Problem
Using the records below, quote only the span that opens with the line containing "-- A's if/elif" and closes with the line containing "by_cases h4 : v", exactly and inclusively.

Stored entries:
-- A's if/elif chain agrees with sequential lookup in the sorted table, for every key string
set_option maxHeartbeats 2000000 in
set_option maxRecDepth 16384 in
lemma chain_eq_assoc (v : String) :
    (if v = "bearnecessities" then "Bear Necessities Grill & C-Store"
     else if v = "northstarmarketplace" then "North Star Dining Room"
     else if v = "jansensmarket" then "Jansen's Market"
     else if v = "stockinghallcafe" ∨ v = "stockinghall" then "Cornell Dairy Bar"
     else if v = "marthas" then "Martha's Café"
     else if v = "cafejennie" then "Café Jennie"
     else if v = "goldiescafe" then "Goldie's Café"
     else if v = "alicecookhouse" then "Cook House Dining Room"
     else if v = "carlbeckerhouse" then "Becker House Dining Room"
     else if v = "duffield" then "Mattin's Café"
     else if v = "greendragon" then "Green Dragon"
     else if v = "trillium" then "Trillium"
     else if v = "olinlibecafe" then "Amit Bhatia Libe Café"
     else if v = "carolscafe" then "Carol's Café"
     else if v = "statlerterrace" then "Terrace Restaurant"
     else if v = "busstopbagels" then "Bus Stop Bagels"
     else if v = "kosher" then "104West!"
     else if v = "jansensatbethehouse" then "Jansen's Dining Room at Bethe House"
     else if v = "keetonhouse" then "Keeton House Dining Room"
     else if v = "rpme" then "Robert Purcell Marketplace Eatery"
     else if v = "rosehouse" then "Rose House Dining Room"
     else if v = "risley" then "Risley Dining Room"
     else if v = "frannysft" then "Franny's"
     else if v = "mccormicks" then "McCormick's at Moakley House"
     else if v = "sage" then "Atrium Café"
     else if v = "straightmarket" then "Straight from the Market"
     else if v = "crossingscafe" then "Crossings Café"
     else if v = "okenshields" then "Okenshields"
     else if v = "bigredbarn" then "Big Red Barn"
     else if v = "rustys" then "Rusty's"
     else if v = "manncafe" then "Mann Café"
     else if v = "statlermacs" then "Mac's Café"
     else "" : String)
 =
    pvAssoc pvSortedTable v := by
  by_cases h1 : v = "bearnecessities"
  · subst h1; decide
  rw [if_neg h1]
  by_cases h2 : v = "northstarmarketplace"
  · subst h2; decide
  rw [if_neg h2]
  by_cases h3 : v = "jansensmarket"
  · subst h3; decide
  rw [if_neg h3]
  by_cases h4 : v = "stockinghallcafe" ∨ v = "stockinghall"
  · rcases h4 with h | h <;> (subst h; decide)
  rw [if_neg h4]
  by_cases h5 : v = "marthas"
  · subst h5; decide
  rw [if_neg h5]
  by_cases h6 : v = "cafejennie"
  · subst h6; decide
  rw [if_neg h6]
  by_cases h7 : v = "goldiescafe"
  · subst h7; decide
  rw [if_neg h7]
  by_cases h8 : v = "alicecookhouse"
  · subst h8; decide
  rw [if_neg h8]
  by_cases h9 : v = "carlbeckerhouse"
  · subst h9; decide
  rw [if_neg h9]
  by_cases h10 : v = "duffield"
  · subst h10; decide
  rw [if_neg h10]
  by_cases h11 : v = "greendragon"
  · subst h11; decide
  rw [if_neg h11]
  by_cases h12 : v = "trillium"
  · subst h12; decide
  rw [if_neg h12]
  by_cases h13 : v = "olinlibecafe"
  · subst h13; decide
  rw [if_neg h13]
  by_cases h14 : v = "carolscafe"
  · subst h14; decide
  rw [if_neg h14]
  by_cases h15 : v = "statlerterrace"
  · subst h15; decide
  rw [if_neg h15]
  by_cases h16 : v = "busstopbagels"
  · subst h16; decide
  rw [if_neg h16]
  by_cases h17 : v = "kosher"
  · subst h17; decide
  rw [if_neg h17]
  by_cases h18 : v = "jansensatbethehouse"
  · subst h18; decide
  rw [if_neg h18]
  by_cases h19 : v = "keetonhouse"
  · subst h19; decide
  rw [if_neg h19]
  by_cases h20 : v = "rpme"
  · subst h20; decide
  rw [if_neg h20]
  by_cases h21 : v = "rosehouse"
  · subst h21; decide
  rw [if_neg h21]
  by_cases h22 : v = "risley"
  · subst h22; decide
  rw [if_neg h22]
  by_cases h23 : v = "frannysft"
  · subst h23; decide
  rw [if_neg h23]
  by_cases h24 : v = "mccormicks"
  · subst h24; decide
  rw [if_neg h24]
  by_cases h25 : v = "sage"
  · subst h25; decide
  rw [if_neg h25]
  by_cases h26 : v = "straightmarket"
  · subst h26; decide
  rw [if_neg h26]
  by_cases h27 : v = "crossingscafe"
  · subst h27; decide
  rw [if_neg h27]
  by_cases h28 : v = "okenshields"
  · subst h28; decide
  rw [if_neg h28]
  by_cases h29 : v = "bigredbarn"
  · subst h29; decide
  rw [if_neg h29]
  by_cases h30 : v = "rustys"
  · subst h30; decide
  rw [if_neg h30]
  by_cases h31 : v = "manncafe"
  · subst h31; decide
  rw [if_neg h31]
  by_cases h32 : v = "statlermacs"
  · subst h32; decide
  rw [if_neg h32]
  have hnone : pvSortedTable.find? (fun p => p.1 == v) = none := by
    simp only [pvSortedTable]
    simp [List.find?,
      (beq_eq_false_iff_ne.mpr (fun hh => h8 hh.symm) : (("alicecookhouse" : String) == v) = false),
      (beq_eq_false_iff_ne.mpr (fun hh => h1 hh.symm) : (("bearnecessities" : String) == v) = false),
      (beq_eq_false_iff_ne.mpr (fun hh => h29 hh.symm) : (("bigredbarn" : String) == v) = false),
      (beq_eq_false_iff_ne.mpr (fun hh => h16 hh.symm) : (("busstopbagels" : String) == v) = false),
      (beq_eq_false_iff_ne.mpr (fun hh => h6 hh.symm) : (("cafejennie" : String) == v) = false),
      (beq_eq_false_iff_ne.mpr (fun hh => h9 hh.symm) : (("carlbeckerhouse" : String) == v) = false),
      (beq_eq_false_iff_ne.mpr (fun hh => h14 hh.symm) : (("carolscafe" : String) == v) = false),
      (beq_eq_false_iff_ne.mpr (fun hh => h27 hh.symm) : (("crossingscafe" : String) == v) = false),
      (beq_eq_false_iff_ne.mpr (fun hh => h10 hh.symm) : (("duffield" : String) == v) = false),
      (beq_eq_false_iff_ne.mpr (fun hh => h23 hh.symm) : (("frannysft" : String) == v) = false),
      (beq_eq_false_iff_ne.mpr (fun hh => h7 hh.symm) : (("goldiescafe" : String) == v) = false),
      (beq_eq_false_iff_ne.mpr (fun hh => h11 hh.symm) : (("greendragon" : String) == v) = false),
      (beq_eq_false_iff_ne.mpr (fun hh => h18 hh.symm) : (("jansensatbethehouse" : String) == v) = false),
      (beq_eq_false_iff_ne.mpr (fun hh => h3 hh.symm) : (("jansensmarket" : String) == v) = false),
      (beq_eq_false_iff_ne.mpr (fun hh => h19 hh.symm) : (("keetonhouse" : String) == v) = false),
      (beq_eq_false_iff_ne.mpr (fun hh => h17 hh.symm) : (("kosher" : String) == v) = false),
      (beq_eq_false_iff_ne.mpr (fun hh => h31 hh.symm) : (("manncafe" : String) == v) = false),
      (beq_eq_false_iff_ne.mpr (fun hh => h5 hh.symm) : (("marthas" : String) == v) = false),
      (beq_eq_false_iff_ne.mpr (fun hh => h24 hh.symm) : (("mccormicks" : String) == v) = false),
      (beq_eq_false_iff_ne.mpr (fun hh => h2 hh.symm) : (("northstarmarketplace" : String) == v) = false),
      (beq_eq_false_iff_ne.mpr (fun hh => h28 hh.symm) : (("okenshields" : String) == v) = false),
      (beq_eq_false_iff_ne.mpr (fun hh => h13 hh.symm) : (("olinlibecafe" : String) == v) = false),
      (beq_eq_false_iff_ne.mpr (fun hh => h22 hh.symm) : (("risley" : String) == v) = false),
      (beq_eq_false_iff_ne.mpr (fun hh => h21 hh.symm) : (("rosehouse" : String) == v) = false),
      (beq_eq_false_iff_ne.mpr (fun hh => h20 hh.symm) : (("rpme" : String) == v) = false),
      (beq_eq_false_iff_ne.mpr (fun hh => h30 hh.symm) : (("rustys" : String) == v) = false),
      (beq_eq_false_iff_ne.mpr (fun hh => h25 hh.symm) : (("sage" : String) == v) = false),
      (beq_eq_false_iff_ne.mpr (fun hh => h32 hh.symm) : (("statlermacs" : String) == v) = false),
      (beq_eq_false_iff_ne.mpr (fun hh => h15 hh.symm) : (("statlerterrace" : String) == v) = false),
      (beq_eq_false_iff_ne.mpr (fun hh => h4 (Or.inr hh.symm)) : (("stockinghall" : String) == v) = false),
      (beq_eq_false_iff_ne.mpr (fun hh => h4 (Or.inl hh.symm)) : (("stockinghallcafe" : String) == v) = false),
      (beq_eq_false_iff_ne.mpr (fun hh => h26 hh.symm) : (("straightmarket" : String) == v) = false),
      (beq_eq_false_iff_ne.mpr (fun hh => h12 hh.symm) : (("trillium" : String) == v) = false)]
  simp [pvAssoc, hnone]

* * *

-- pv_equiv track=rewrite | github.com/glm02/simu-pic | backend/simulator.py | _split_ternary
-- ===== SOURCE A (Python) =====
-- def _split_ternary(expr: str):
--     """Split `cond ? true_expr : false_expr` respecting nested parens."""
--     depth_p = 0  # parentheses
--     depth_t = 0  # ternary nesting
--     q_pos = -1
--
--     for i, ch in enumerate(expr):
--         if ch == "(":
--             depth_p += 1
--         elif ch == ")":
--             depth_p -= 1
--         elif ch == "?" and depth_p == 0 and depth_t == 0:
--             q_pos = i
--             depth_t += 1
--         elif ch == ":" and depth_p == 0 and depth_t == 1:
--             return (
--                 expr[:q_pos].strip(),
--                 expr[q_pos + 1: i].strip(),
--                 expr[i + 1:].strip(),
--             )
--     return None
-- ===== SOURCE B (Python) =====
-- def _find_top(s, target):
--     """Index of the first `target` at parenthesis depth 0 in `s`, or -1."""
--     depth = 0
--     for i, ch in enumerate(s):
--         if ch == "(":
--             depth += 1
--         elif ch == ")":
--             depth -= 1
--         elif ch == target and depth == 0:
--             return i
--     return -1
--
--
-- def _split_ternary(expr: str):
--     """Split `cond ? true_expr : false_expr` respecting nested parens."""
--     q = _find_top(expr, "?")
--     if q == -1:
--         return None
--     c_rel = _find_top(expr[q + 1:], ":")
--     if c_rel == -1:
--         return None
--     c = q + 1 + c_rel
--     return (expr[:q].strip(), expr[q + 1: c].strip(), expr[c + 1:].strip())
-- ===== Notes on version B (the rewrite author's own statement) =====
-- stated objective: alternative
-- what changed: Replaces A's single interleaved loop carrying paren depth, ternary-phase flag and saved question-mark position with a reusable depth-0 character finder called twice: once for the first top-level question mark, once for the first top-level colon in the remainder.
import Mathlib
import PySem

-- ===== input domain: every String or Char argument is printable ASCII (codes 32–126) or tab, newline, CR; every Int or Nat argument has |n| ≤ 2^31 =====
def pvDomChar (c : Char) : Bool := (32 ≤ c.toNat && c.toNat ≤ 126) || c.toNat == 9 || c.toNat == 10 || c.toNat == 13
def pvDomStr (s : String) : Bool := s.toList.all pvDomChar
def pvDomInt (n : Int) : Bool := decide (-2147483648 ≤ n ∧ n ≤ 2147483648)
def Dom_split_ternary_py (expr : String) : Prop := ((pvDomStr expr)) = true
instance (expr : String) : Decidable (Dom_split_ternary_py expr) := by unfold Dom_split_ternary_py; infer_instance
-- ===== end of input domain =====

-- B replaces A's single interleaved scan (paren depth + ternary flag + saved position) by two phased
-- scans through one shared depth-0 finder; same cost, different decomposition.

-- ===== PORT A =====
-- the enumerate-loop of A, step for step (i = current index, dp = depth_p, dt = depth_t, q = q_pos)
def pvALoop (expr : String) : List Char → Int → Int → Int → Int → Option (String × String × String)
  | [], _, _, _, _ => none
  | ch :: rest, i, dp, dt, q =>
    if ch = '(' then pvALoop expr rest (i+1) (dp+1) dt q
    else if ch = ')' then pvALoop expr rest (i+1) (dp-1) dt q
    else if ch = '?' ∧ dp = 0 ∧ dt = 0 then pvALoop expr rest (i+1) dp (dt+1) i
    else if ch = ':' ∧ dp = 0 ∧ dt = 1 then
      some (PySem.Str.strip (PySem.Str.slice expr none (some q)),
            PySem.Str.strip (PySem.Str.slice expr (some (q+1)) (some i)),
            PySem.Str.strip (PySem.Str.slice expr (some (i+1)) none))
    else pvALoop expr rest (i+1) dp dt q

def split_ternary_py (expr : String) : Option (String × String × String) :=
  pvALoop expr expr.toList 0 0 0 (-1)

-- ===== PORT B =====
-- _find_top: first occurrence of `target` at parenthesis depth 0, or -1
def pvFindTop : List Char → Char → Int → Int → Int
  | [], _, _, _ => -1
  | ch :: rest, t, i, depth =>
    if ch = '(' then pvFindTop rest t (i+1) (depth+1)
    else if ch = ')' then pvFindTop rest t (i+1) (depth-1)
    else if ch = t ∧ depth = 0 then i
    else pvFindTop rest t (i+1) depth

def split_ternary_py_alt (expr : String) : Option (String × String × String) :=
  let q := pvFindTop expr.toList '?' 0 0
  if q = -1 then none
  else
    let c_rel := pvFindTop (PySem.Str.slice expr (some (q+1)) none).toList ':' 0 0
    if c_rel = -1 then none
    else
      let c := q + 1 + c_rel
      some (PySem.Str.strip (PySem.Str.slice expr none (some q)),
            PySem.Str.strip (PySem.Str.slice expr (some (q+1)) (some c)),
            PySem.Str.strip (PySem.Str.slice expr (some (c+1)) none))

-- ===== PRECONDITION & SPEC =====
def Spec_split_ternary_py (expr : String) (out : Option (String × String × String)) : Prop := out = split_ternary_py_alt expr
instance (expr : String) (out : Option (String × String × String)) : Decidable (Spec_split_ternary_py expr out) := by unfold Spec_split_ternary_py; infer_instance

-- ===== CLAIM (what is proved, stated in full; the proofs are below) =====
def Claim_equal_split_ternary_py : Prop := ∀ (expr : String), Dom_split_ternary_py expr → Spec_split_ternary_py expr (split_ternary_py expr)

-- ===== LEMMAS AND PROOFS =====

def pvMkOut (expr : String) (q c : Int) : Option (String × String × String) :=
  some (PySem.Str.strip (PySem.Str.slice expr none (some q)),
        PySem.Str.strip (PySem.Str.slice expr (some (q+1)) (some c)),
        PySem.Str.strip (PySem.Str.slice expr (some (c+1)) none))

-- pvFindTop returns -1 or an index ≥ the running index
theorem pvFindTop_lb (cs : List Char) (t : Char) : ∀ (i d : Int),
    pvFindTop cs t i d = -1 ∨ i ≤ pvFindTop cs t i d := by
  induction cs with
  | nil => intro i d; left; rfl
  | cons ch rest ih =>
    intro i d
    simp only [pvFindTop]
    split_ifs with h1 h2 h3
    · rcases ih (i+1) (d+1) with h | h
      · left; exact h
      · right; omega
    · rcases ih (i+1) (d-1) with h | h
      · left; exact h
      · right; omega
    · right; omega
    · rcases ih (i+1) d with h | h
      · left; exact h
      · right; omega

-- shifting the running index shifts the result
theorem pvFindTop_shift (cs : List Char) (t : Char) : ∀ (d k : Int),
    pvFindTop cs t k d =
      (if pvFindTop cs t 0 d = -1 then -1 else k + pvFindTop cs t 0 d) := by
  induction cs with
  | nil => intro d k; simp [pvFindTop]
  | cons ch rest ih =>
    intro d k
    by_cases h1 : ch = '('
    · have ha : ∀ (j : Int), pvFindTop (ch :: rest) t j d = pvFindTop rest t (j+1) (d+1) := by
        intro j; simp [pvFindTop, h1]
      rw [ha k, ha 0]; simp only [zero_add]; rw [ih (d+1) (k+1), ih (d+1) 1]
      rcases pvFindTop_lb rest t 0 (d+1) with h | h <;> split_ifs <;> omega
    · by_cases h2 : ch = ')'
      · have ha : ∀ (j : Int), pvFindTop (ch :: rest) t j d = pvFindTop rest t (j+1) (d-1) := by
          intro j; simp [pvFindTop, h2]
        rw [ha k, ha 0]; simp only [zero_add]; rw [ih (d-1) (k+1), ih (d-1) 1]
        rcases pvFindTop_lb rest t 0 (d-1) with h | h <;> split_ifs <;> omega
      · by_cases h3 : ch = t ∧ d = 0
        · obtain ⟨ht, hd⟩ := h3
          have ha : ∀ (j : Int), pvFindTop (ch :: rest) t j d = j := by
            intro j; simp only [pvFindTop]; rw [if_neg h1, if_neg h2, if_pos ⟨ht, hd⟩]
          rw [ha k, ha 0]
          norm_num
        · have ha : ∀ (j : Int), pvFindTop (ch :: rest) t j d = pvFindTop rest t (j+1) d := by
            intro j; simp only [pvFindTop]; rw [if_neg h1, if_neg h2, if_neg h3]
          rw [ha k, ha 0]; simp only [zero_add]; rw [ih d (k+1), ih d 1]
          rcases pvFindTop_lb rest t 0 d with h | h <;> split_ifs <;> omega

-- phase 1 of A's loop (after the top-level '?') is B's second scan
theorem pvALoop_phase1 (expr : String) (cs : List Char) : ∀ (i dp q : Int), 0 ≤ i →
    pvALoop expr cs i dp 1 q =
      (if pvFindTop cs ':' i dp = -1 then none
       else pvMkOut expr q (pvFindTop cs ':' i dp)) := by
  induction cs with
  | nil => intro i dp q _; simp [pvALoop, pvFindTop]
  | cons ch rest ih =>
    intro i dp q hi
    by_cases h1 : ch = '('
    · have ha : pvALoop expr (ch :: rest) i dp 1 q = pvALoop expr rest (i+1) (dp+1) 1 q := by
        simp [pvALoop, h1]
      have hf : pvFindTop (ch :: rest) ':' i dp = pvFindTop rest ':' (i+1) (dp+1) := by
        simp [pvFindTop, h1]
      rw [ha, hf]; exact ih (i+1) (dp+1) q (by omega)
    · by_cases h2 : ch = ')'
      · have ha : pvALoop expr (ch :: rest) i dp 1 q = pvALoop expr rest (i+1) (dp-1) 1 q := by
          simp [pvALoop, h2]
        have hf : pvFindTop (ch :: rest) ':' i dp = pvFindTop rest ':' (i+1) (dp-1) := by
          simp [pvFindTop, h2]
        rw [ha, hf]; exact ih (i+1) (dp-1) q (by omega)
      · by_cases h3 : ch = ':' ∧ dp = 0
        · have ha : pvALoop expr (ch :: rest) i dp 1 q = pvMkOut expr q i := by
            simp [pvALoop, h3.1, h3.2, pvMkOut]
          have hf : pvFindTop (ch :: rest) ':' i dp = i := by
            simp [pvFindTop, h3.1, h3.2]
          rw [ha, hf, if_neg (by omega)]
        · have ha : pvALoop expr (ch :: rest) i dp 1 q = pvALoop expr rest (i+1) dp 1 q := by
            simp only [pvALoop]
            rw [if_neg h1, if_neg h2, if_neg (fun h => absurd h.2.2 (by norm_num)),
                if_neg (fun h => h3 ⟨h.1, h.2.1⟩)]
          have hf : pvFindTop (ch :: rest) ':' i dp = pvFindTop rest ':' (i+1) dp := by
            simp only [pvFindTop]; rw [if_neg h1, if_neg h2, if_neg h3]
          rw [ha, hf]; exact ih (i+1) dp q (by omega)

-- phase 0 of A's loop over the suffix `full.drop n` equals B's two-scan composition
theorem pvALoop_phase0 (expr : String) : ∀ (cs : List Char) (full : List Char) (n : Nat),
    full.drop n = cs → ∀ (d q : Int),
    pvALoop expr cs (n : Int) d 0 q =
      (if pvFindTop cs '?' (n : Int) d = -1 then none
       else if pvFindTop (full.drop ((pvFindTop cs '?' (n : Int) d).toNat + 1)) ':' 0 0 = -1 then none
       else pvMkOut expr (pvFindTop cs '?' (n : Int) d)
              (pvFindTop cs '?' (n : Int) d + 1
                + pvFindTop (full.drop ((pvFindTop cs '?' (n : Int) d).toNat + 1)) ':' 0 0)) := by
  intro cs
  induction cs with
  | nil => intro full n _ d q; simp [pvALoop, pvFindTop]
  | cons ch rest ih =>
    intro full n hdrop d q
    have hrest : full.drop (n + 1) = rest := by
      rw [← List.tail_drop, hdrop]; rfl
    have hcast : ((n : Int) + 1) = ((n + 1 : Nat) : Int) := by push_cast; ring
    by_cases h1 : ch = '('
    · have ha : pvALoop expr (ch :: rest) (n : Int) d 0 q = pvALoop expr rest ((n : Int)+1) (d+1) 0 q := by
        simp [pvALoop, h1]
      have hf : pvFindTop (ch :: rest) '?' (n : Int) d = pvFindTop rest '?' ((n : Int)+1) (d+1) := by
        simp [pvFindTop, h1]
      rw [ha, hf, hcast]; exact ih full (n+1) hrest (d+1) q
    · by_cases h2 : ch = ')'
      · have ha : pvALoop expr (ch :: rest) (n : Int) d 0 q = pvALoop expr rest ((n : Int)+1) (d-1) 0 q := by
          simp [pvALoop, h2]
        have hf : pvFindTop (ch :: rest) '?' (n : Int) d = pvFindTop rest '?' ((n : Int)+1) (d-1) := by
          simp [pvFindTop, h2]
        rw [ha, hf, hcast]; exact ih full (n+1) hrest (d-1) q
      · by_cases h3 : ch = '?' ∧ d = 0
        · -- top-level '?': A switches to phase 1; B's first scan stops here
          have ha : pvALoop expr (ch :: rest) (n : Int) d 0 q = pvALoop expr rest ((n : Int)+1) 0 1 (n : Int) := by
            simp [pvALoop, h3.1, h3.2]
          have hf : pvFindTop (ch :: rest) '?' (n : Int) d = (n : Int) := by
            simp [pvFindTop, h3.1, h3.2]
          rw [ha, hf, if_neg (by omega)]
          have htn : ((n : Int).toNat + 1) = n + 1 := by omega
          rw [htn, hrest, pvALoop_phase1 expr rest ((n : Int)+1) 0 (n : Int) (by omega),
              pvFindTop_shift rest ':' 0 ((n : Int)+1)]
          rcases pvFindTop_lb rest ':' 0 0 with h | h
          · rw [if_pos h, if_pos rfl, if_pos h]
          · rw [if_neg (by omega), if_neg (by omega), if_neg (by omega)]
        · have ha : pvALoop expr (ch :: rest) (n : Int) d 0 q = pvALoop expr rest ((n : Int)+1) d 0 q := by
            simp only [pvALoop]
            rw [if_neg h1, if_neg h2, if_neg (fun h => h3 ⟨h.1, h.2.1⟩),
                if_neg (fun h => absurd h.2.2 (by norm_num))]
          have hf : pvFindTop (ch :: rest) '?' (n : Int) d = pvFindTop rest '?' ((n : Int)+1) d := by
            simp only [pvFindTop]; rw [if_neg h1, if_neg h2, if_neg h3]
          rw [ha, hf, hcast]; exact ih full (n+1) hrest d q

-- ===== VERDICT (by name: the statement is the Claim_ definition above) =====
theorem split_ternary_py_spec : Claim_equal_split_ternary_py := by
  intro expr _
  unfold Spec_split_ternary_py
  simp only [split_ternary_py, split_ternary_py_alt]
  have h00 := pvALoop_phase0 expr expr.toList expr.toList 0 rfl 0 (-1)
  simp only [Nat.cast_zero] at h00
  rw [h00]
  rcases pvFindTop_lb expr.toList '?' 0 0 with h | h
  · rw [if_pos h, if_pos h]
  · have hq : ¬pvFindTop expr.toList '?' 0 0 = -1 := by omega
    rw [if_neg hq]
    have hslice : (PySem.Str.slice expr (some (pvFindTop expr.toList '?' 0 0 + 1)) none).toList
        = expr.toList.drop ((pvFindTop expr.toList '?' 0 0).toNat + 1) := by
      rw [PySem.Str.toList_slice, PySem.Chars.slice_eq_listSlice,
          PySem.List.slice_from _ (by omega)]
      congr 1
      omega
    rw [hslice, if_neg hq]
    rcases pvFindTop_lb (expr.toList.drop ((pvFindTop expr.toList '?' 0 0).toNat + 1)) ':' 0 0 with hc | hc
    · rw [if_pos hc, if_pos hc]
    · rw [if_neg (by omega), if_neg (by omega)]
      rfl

Reply
-- A's if/elif chain agrees with sequential lookup in the sorted table, for every key string
set_option maxHeartbeats 2000000 in
set_option maxRecDepth 16384 in
lemma chain_eq_assoc (v : String) :
    (if v = "bearnecessities" then "Bear Necessities Grill & C-Store"
     else if v = "northstarmarketplace" then "North Star Dining Room"
     else if v = "jansensmarket" then "Jansen's Market"
     else if v = "stockinghallcafe" ∨ v = "stockinghall" then "Cornell Dairy Bar"
     else if v = "marthas" then "Martha's Café"
     else if v = "cafejennie" then "Café Jennie"
     else if v = "goldiescafe" then "Goldie's Café"
     else if v = "alicecookhouse" then "Cook House Dining Room"
     else if v = "carlbeckerhouse" then "Becker House Dining Room"
     else if v = "duffield" then "Mattin's Café"
     else if v = "greendragon" then "Green Dragon"
     else if v = "trillium" then "Trillium"
     else if v = "olinlibecafe" then "Amit Bhatia Libe Café"
     else if v = "carolscafe" then "Carol's Café"
     else if v = "statlerterrace" then "Terrace Restaurant"
     else if v = "busstopbagels" then "Bus Stop Bagels"
     else if v = "kosher" then "104West!"
     else if v = "jansensatbethehouse" then "Jansen's Dining Room at Bethe House"
     else if v = "keetonhouse" then "Keeton House Dining Room"
     else if v = "rpme" then "Robert Purcell Marketplace Eatery"
     else if v = "rosehouse" then "Rose House Dining Room"
     else if v = "risley" then "Risley Dining Room"
     else if v = "frannysft" then "Franny's"
     else if v = "mccormicks" then "McCormick's at Moakley House"
     else if v = "sage" then "Atrium Café"
     else if v = "straightmarket" then "Straight from the Market"
     else if v = "crossingscafe" then "Crossings Café"
     else if v = "okenshields" then "Okenshields"
     else if v = "bigredbarn" then "Big Red Barn"
     else if v = "rustys" then "Rusty's"
     else if v = "manncafe" then "Mann Café"
     else if v = "statlermacs" then "Mac's Café"
     else "" : String)
 =
    pvAssoc pvSortedTable v := by
  by_cases h1 : v = "bearnecessities"
  · subst h1; decide
  rw [if_neg h1]
  by_cases h2 : v = "northstarmarketplace"
  · subst h2; decide
  rw [if_neg h2]
  by_cases h3 : v = "jansensmarket"
  · subst h3; decide
  rw [if_neg h3]
  by_cases h4 : v = "stockinghallcafe" ∨ v = "stockinghall"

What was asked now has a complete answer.